- _Provided records_
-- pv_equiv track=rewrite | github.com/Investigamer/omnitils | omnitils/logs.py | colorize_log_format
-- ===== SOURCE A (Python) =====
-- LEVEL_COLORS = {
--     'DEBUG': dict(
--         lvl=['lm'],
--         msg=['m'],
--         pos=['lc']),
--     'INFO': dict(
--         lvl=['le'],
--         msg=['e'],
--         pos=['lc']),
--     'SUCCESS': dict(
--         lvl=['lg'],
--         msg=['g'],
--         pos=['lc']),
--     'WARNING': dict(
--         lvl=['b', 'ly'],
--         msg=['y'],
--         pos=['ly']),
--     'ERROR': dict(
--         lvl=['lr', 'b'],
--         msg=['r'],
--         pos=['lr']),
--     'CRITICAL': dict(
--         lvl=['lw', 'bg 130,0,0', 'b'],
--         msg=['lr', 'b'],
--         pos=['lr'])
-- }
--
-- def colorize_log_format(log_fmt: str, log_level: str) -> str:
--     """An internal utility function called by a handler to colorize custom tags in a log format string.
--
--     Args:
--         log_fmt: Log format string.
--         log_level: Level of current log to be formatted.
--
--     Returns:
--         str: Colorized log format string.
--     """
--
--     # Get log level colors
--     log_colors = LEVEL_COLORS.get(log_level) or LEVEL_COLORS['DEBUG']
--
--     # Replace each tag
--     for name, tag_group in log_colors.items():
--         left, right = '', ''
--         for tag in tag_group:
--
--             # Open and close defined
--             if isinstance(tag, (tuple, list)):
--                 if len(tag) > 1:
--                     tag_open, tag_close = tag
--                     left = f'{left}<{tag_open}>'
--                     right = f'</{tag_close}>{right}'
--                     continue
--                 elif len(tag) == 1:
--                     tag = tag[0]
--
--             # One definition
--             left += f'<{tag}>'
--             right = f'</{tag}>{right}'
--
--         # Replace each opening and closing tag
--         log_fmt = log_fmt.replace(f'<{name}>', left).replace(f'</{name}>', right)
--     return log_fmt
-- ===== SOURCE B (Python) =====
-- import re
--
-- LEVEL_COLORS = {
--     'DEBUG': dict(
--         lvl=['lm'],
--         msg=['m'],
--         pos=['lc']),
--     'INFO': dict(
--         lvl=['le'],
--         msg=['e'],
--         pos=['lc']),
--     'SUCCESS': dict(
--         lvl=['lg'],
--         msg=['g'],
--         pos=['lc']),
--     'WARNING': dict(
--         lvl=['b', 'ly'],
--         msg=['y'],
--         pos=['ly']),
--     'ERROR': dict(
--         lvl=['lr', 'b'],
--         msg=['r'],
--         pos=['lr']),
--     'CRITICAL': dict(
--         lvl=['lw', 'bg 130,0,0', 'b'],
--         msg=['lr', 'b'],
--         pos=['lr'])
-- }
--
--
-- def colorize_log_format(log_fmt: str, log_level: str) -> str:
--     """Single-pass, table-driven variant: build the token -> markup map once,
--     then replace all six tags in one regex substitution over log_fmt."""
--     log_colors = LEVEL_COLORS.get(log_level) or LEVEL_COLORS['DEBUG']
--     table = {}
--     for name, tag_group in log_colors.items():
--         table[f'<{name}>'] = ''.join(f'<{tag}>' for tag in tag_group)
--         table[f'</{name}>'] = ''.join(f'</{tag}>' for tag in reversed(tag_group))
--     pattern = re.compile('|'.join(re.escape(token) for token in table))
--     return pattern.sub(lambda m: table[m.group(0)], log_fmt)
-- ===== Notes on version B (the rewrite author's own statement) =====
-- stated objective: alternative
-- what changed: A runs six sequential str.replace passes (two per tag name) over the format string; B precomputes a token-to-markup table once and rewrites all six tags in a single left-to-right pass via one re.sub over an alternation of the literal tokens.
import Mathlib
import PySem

- _Action item_
Please state how many lines of the data hold the string "pass", with nothing else in your reply.

- _Solution for this task_
2